VOL-3356 - Changed the way devices are updated.
so that state transitions will execute in the calling thread.
Also changed the locking guarantees when accessing devices.
Change-Id: I0d40215bf35ffafd2ee4fcef6b34515001adcc9c
diff --git a/rw_core/core/device/agent.go b/rw_core/core/device/agent.go
index 9fbeb9d..6053d65 100755
--- a/rw_core/core/device/agent.go
+++ b/rw_core/core/device/agent.go
@@ -251,59 +251,63 @@
return proto.Clone(agent.device).(*voltha.Device), nil
}
-// getDeviceWithoutLock is a helper function to be used ONLY by any device agent function AFTER it has acquired the device lock.
-func (agent *Agent) getDeviceWithoutLock() *voltha.Device {
+// getDeviceReadOnly returns a device which MUST NOT be modified, but is safe to keep forever. This is very efficient.
+// The device lock MUST be held by the caller.
+func (agent *Agent) getDeviceReadOnly() *voltha.Device {
return agent.device
}
+// cloneDeviceWithoutLock returns a copy of the device which is safe to modify.
+// The device lock MUST be held by the caller.
+func (agent *Agent) cloneDeviceWithoutLock() *voltha.Device {
+ return proto.Clone(agent.device).(*voltha.Device)
+}
+
// enableDevice activates a preprovisioned or a disable device
func (agent *Agent) enableDevice(ctx context.Context) error {
if err := agent.requestQueue.WaitForGreenLight(ctx); err != nil {
return err
}
- defer agent.requestQueue.RequestComplete()
-
logger.Debugw(ctx, "enableDevice", log.Fields{"device-id": agent.deviceID})
- cloned := agent.getDeviceWithoutLock()
+ oldDevice := agent.getDeviceReadOnly()
+ if oldDevice.AdminState == voltha.AdminState_ENABLED {
+ logger.Warnw(ctx, "device-already-enabled", log.Fields{"device-id": agent.deviceID})
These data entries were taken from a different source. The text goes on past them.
-- the invariant is preserved by A's whole loop
theorem fold_inv (rest : List Int) :
    ∀ (m1 m2 M1 M2 : Int) (s : Multiset Int), Inv2min s m1 m2 → Inv2max s M1 M2 →
    Inv2min (s + ↑rest) (rest.foldl pvStepA (m1, m2, M1, M2)).1 (rest.foldl pvStepA (m1, m2, M1, M2)).2.1 ∧
    Inv2max (s + ↑rest) (rest.foldl pvStepA (m1, m2, M1, M2)).2.2.1 (rest.foldl pvStepA (m1, m2, M1, M2)).2.2.2 := by
  induction rest with
  | nil => intro m1 m2 M1 M2 s h1 h2; simpa using ⟨h1, h2⟩
  | cons e t ih =>
    intro m1 m2 M1 M2 s h1 h2
    have hs : s + ↑(e :: t) = (e ::ₘ s) + ↑t := by
      rw [← Multiset.cons_coe, Multiset.add_cons, Multiset.cons_add]
    simp only [List.foldl_cons]
    have hstep : pvStepA (m1, m2, M1, M2) e =
      (if e < m1 then e else m1, if e < m1 then m1 else if e < m2 then e else m2,
       if M1 < e then e else M1, if M1 < e then M1 else if M2 < e then e else M2) := rfl
    rw [hstep, hs]
    exact ih _ _ _ _ (e ::ₘ s) (inv2min_step e h1) (inv2max_step e h2)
+ agent.requestQueue.RequestComplete()
+ return status.Error(codes.FailedPrecondition, fmt.Sprintf("cannot-enable-an-already-enabled-device: %s", oldDevice.Id))
+ }
+ if oldDevice.AdminState == voltha.AdminState_DELETED {
+ // This is a temporary state when a device is deleted before it gets removed from the model.
+ agent.requestQueue.RequestComplete()
+ return status.Error(codes.FailedPrecondition, fmt.Sprintf("cannot-enable-a-deleted-device: %s", oldDevice.Id))
+ }
// First figure out which adapter will handle this device type. We do it at this stage as allow devices to be
// pre-provisioned with the required adapter not registered. At this stage, since we need to communicate
// with the adapter then we need to know the adapter that will handle this request
- adapterName, err := agent.adapterMgr.GetAdapterType(cloned.Type)
+ adapterName, err := agent.adapterMgr.GetAdapterType(oldDevice.Type)
if err != nil {
- return err
- }
- cloned.Adapter = adapterName
-
- if cloned.AdminState == voltha.AdminState_ENABLED {
- logger.Warnw(ctx, "device-already-enabled", log.Fields{"device-id": agent.deviceID})
- err = status.Error(codes.FailedPrecondition, fmt.Sprintf("cannot-enable-an-already-enabled-device: %s ", cloned.Id))
+ agent.requestQueue.RequestComplete()
return err
}
- if cloned.AdminState == voltha.AdminState_DELETED {
- // This is a temporary state when a device is deleted before it gets removed from the model.
- err = status.Error(codes.FailedPrecondition, fmt.Sprintf("cannot-enable-a-deleted-device: %s ", cloned.Id))
- return err
- }
+ newDevice := agent.cloneDeviceWithoutLock()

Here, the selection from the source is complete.